Secondary members of a collection are primary members of some other collection. Any simple product may be listed as a secondary member of any number of additional collections. In most cases, when a secondary member of a collection is updated it is not necessary to update the collection.

A collection may contain only primary, only secondary, or both primary and secondary member products.

Compiling the Inventory Table

The inventory table identifies all the products - primary or secondary - comprising the collection. The table must be formatted a comma-delimited table with carriage-return/linefeed carriage control at the end of every line, with one line for each member of the collection. Each line has two fields:

  1. The first field is a single character, either "P" or "S", to indicate the status of the member product - primary or secondary.
  2. The second field identifies the member product by logical and version identifiers.
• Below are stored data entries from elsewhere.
-- pv_equiv track=rewrite | github.com/benquick123/code-profiling | code/batch-2/dn7 - minolovec/M-17090-1530.py | polje_v_mine
-- ===== SOURCE A (Python) =====
-- def polje_v_mine(polje): #vrne množico koordinat polj z minami, ter širino in višino polja
--     mreza = polje.split(' ') #razdeli polje po vrsticah
--     sirina = 0 #x
--     visina = 0 #y
--     mine = set()
--     for i in mreza: #i = vrstica
--         if i: #če ni prazna vrstica, lahko resetira širino in prišteje višino (problem pri i = [] -> širina = 0, višina 1 preveč)
--             sirina = 0
--             for j in i: #j = stolpec
--                 if j == 'X': #če je na polju 'X'
--                     mine.add((sirina, visina)) #zabeleži mino
--                 sirina += 1
--             visina += 1
--     return (mine, sirina, visina)
-- ===== SOURCE B (Python) =====
-- def polje_v_mine(polje):
--     # Single char-level scan; never calls split. Tracks the current run length x,
--     # the row counter y and the last non-empty run's width sirina.
--     mine = set()
--     x = y = sirina = 0
--     for c in polje:
--         if c == ' ':
--             if x:
--                 sirina = x
--                 y += 1
--             x = 0
--         else:
--             if c == 'X':
--                 mine.add((x, y))
--             x += 1
--     if x:
--         return (mine, x, y + 1)
--     return (mine, sirina, y)
-- ===== Notes on version B (the rewrite author's own statement) =====
-- stated objective: alternative
-- what changed: B never splits the string: it is a single character-level state machine over the raw characters, keeping the current run length, the row counter and the last non-empty run's width, whereas A first splits into rows and then runs nested loops over them.
import Mathlib
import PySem

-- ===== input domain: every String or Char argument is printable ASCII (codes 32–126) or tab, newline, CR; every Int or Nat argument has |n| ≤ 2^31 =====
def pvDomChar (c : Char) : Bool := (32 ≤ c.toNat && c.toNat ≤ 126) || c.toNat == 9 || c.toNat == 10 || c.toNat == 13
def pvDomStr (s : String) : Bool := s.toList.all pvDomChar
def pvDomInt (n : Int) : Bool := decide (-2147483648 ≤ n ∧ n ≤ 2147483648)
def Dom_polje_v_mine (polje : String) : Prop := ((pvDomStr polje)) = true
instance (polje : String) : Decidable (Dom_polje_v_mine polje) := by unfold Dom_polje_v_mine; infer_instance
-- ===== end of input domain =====

-- B replaces A's split-on-' '-then-nested-loops by a single character-level state machine
-- over the raw string (objective: alternative, same cost).

-- ===== PORT A =====
-- polje.split(' ') with the literal non-empty separator: PySem.Chars.splitOn is exact here.
def polje_v_mine (polje : String) : (List (Int × Int)) × Int × Int :=
  let mreza := PySem.Chars.splitOn polje.toList [' ']
  let st := mreza.foldl
    (fun (st : PySem.Set (Int × Int) × Int × Int) i =>
      if i ≠ [] then
        let p := i.foldl
          (fun (p : PySem.Set (Int × Int) × Int) j =>
            ((if j = 'X' then PySem.Set.add p.1 (p.2, st.2.2) else p.1), p.2 + 1))
          (st.1, 0)
        (p.1, p.2, st.2.2 + 1)
      else st)
    (PySem.Set.empty, 0, 0)
  st

-- ===== PORT B =====
-- state (mine, x, y, sirina): current mine set, current run length, rows closed so far,
-- width of the last non-empty run closed so far.
def pvStepB (st : PySem.Set (Int × Int) × Int × Int × Int) (c : Char) :
    PySem.Set (Int × Int) × Int × Int × Int :=
  if c = ' ' then
    if st.2.1 ≠ 0 then (st.1, 0, st.2.2.1 + 1, st.2.1) else (st.1, 0, st.2.2.1, st.2.2.2)
  else
    ((if c = 'X' then PySem.Set.add st.1 (st.2.1, st.2.2.1) else st.1),
     st.2.1 + 1, st.2.2.1, st.2.2.2)

-- B's finishing step (the two return statements of Source B)
def pvFinB (st : PySem.Set (Int × Int) × Int × Int × Int) :
    (List (Int × Int)) × Int × Int :=
  if st.2.1 ≠ 0 then (st.1, st.2.1, st.2.2.1 + 1) else (st.1, st.2.2.2, st.2.2.1)

def polje_v_mine_alt (polje : String) : (List (Int × Int)) × Int × Int :=
  pvFinB (polje.toList.foldl pvStepB (PySem.Set.empty, 0, 0, 0))

-- ===== PRECONDITION & SPEC =====
def Spec_polje_v_mine (polje : String) (out : (List (Int × Int)) × Int × Int) : Prop := out = polje_v_mine_alt polje
instance (polje : String) (out : (List (Int × Int)) × Int × Int) : Decidable (Spec_polje_v_mine polje out) := by unfold Spec_polje_v_mine; infer_instance

-- ===== CLAIM =====
def Claim_equal_polje_v_mine : Prop := ∀ (polje : String), Dom_polje_v_mine polje → Spec_polje_v_mine polje (polje_v_mine polje)

-- ===== LEMMAS AND PROOFS =====

-- the mines of one row, x-coordinates starting at x, all at height y
def rowMines (cs : List Char) (x y : Int) : List (Int × Int) :=
  match cs with
  | [] => []
  | c :: cs => (if c = 'X' then [(x, y)] else []) ++ rowMines cs (x + 1) y

-- the mines of all rows, heights starting at y, empty rows skipped
def allMines (rows : List (List Char)) (y : Int) : List (Int × Int) :=
  match rows with
  | [] => []
  | r :: rs => if r ≠ [] then rowMines r 0 y ++ allMines rs (y + 1) else allMines rs y

-- structural split on a single space character: current partial row p, remaining chars
def mySplit (p : List Char) (cs : List Char) : List (List Char) :=
  match cs with
  | [] => [p]
  | c :: rest => if c = ' ' then p :: mySplit [] rest else mySplit (p ++ [c]) rest

theorem mySplit_ne_nil (p cs : List Char) : mySplit p cs ≠ [] := by
  cases cs with
  | nil => simp [mySplit]
  | cons c rest => by_cases h : c = ' ' <;> simp [mySplit, h, mySplit_ne_nil]

theorem splitOn_go_eq (fuel : Nat) (l cur : List Char) (acc : List (List Char))
    (h : l.length < fuel) :
    PySem.Chars.splitOn.go [' '] fuel l cur acc = acc.reverse ++ mySplit cur.reverse l := by
  induction fuel generalizing l cur acc with
  | zero => omega
  | succ fuel ih =>
    cases l with
    | nil => simp [PySem.Chars.splitOn.go, mySplit]
    | cons c rest =>
      by_cases hc : c = ' '
      · subst hc
        rw [show PySem.Chars.splitOn.go [' '] (fuel+1) (' '::rest) cur acc
              = PySem.Chars.splitOn.go [' '] fuel rest [] (cur.reverse :: acc) by
            simp [PySem.Chars.splitOn.go, List.isPrefixOf]]
        rw [ih rest [] (cur.reverse :: acc) (by simpa using Nat.lt_of_succ_lt_succ h)]
        simp [mySplit]
      · rw [show PySem.Chars.splitOn.go [' '] (fuel+1) (c::rest) cur acc
              = PySem.Chars.splitOn.go [' '] fuel rest (c :: cur) acc by
            simp only [PySem.Chars.splitOn.go, List.isPrefixOf]
            split
            · next h' =>
                simp only [Bool.and_eq_true, beq_iff_eq] at h'
                exact absurd h'.1.symm hc
            · rfl]
        rw [ih rest (c :: cur) acc (by simpa using Nat.lt_of_succ_lt_succ h)]
        simp [mySplit, hc]

theorem splitOn_eq_mySplit (cs : List Char) :
    PySem.Chars.splitOn cs [' '] = mySplit [] cs := by
  unfold PySem.Chars.splitOn
  rw [splitOn_go_eq cs.length.succ cs [] [] (by omega)]
  simp

-- ----- characterisation of A's fold (over a given row list) -----
theorem innerA (cs : List Char) (s : PySem.Set (Int × Int)) (x y : Int) :
    cs.foldl (fun (p : PySem.Set (Int × Int) × Int) j =>
        ((if j = 'X' then PySem.Set.add p.1 (p.2, y) else p.1), p.2 + 1)) (s, x)
      = ((rowMines cs x y).foldl PySem.Set.add s, x + (cs.length : Int)) := by
  induction cs generalizing s x with
  | nil => simp [rowMines]
  | cons c cs ih =>
    simp only [List.foldl_cons, rowMines, List.foldl_append, ih]
    by_cases h : c = 'X' <;> simp [h] <;> omega

theorem outerA (mreza : List (List Char)) (s : PySem.Set (Int × Int)) (w y : Int) :
    mreza.foldl
      (fun (st : PySem.Set (Int × Int) × Int × Int) i =>
        if i ≠ [] then
          let p := i.foldl
            (fun (p : PySem.Set (Int × Int) × Int) j =>
              ((if j = 'X' then PySem.Set.add p.1 (p.2, st.2.2) else p.1), p.2 + 1))
            (st.1, 0)
          (p.1, p.2, st.2.2 + 1)
        else st)
      (s, w, y)
      = ((allMines mreza y).foldl PySem.Set.add s,
         (mreza.filter (fun r => r ≠ [])).foldl (fun _ r => ((r.length : Int))) w,
         y + ((mreza.filter (fun r => r ≠ [])).length : Int)) := by
  induction mreza generalizing s w y with
  | nil => simp [allMines]
  | cons r rs ih =>
    by_cases h : r = []
    · subst h
      rw [List.foldl_cons, if_neg (by simp), ih]
      simp [allMines]
    · rw [List.foldl_cons, if_pos h]
      simp only [innerA r s 0 y]
      rw [ih]
      simp only [allMines, if_pos h, List.filter_cons, List.foldl_append]
      simp [h]
      omega

theorem lastLen_foldl (l : List (List Char)) (w : Int) :
    l.foldl (fun _ r => ((r.length : Int))) w
      = (match l.getLast? with
         | some r => ((r.length : Int))
         | none => w) := by
  induction l generalizing w with
  | nil => rfl
  | cons r rs ih =>
    cases rs with
    | nil => simp [ih]
    | cons r' rs' => simpa using ih ((r.length : Int))

-- ----- characterisation of B's scan -----
-- the non-space step of pvStepB
def pvChB (st : PySem.Set (Int × Int) × Int × Int × Int) (c : Char) :
    PySem.Set (Int × Int) × Int × Int × Int :=
  ((if c = 'X' then PySem.Set.add st.1 (st.2.1, st.2.2.1) else st.1),
   st.2.1 + 1, st.2.2.1, st.2.2.2)

-- end-of-row transition of pvStepB
def pvEndB (st : PySem.Set (Int × Int) × Int × Int × Int) :
    PySem.Set (Int × Int) × Int × Int × Int :=
  if st.2.1 ≠ 0 then (st.1, 0, st.2.2.1 + 1, st.2.1) else (st.1, 0, st.2.2.1, st.2.2.2)

-- B's scan regrouped by rows
def runRows (rows : List (List Char)) (st : PySem.Set (Int × Int) × Int × Int × Int) :
    PySem.Set (Int × Int) × Int × Int × Int :=
  match rows with
  | [] => st
  | [r] => r.foldl pvChB st
  | r :: rs => runRows rs (pvEndB (r.foldl pvChB st))

theorem runRows_cons (r : List Char) (rs : List (List Char)) (hrs : rs ≠ [])
    (st : PySem.Set (Int × Int) × Int × Int × Int) :
    runRows (r :: rs) st = runRows rs (pvEndB (r.foldl pvChB st)) := by
  cases rs with
  | nil => exact absurd rfl hrs
  | cons a l => rfl

theorem scan_eq_runRows (cs p : List Char)
    (st : PySem.Set (Int × Int) × Int × Int × Int) :
    runRows (mySplit p cs) (st) = cs.foldl pvStepB (p.foldl pvChB st) := by
  induction cs generalizing p st with
  | nil => simp [mySplit, runRows]
  | cons c rest ih =>
    by_cases hc : c = ' '
    · subst hc
      rw [show mySplit p (' '::rest) = p :: mySplit [] rest by simp [mySplit]]
      rw [runRows_cons _ _ (mySplit_ne_nil [] rest), ih [] (pvEndB (p.foldl pvChB st))]
      simp only [List.foldl_cons, List.foldl_nil]
      rfl
    · rw [show mySplit p (c::rest) = mySplit (p ++ [c]) rest by simp [mySplit, hc]]
      rw [ih (p ++ [c]) st]
      simp only [List.foldl_cons, List.foldl_append, List.foldl_nil]
      congr 1
      simp [pvStepB, pvChB, hc]

theorem innerB (cs : List Char) (s : PySem.Set (Int × Int)) (x y w : Int) :
    cs.foldl pvChB (s, x, y, w)
      = ((rowMines cs x y).foldl PySem.Set.add s, x + (cs.length : Int), y, w) := by
  induction cs generalizing s x with
  | nil => simp [rowMines]
  | cons c cs ih =>
    simp only [List.foldl_cons, pvChB, rowMines, List.foldl_append, ih]
    by_cases h : c = 'X' <;> simp [h] <;> omega

theorem runRows_spec (rows : List (List Char)) (hrows : rows ≠ [])
    (s : PySem.Set (Int × Int)) (y w : Int) :
    pvFinB (runRows rows (s, 0, y, w))
      = ((allMines rows y).foldl PySem.Set.add s,
         (match (rows.filter (fun r => r ≠ [])).getLast? with
          | some r => ((r.length : Int))
          | none => w),
         y + ((rows.filter (fun r => r ≠ [])).length : Int)) := by
  induction rows generalizing s y w with
  | nil => exact absurd rfl hrows
  | cons r rs ih =>
    cases rs with
    | nil =>
      show pvFinB (r.foldl pvChB (s, 0, y, w)) = _
      rw [innerB]
      by_cases h : r = []
      · subst h; simp [pvFinB, allMines, rowMines]
      · have hl : ((r.length : Int)) ≠ 0 := by
          simpa using (by exact_mod_cast (fun hh => h (List.length_eq_zero_iff.mp hh)) :
            (r.length : Int) = 0 → False)
        simp [pvFinB, allMines, h]
    | cons r' rs' =>
      rw [runRows_cons _ _ (by simp)]
      by_cases h : r = []
      · subst h
        simp only [List.foldl_nil]
        rw [show pvEndB (s, (0:Int), y, w) = (s, 0, y, w) by simp [pvEndB]]
        rw [ih (by simp) s y w]
        simp [allMines, List.filter_cons]
      · rw [innerB]
        have hn : r.length ≠ 0 := fun hh => h (List.length_eq_zero_iff.mp hh)
        have hl : (0:Int) + ((r.length : Int)) ≠ 0 := by
          have : ((r.length : Int)) ≠ 0 := by exact_mod_cast hn
          omega
        rw [show pvEndB (List.foldl PySem.Set.add s (rowMines r 0 y),
                (0:Int) + ((r.length : Int)), y, w)
              = (List.foldl PySem.Set.add s (rowMines r 0 y), 0, y + 1,
                 (0:Int) + ((r.length : Int))) by simp [pvEndB, h]]
        rw [ih (by simp) _ (y + 1) ((0:Int) + ((r.length : Int)))]
        have hfil : List.filter (fun r => decide (r ≠ [])) (r :: r' :: rs')
            = r :: List.filter (fun r => decide (r ≠ [])) (r' :: rs') := by
          simp [List.filter_cons, h]
        have ham : allMines (r :: r' :: rs') y
            = rowMines r 0 y ++ allMines (r' :: rs') (y + 1) := by
          simp [allMines, h]
        rw [hfil, ham, List.foldl_append]
        rcases hfe : List.filter (fun r => decide (r ≠ [])) (r' :: rs') with _ | ⟨a, l⟩
        · simp
        · rcases hgl : (a :: l).getLast? with _ | z
          · simp at hgl
          · simp [hgl]; omega

-- ===== VERDICT =====
theorem polje_v_mine_spec : Claim_equal_polje_v_mine := by
  intro polje _
  show _ = _
  unfold polje_v_mine polje_v_mine_alt
  have h1 := scan_eq_runRows polje.toList [] (PySem.Set.empty, 0, 0, 0)
  simp only [List.foldl_nil] at h1
  rw [← h1, runRows_spec _ (mySplit_ne_nil [] polje.toList) PySem.Set.empty 0 0]
  simp only [splitOn_eq_mySplit, outerA, lastLen_foldl]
Primary members, indicated by a "P" in the first field, must be identified by both logical and version identifiers. The format is:

<logical_identifier>::<version_id>

where logical_identifier (LID) and version_id (VID) are both taken from the attributes of the same name in the <Identification_Area> of the member product. For primary members that have been updated, only the highest version number of the product is listed in the inventory table.

Secondary members, indicated by an "S" in the first field, may be identified by either LID+VID, or by LID alone. Omitting the VID implies that the latest available version of that member product should be considered a member of the collection. Including a VID implied that only that specific version is considered a member, even if a new version of the product becomes available.

Versioning

Every PDS4 product - observation, document, or collection - has its own version number. The product version number tracks changes in both the label and the data files of that product. The version number of a collection product tracks changes in the collection label and in the inventory table.

For the collection, minor version numbers typically indicate small changes in the collection label, while major version numbers indicate changes to the inventory table. A collection must be updated when any of the following happens:

  • A new member product - that is, one with a logical identifier (LID) not previously listed in the inventory table - is added to the collection. The new LID, or LID+VID, is added to the existing inventory table, if any.
  • A primary member of the collection is updated and has a new version identifier (VID). In this case the line in the inventory table referring to the old version is replaced with a line referring to the new version of the member product.
  • A secondary member identifier by LID+VID is updated, and the new version should be referenced by this collection rather than the older version. This case is treated the same way as an updated version of a primary member product - the new LID+VID replaces the old LID+VID.
  • A member product, primary or secondary, is dropped from the collection. The line referring to the dropped product is simply removed from the inventory table, and the collection label updated accordingly. This doesn't happen very often, so when it does a specific remark should be included in the <Modification_History> section of the collection label noting that one or more products have been dropped.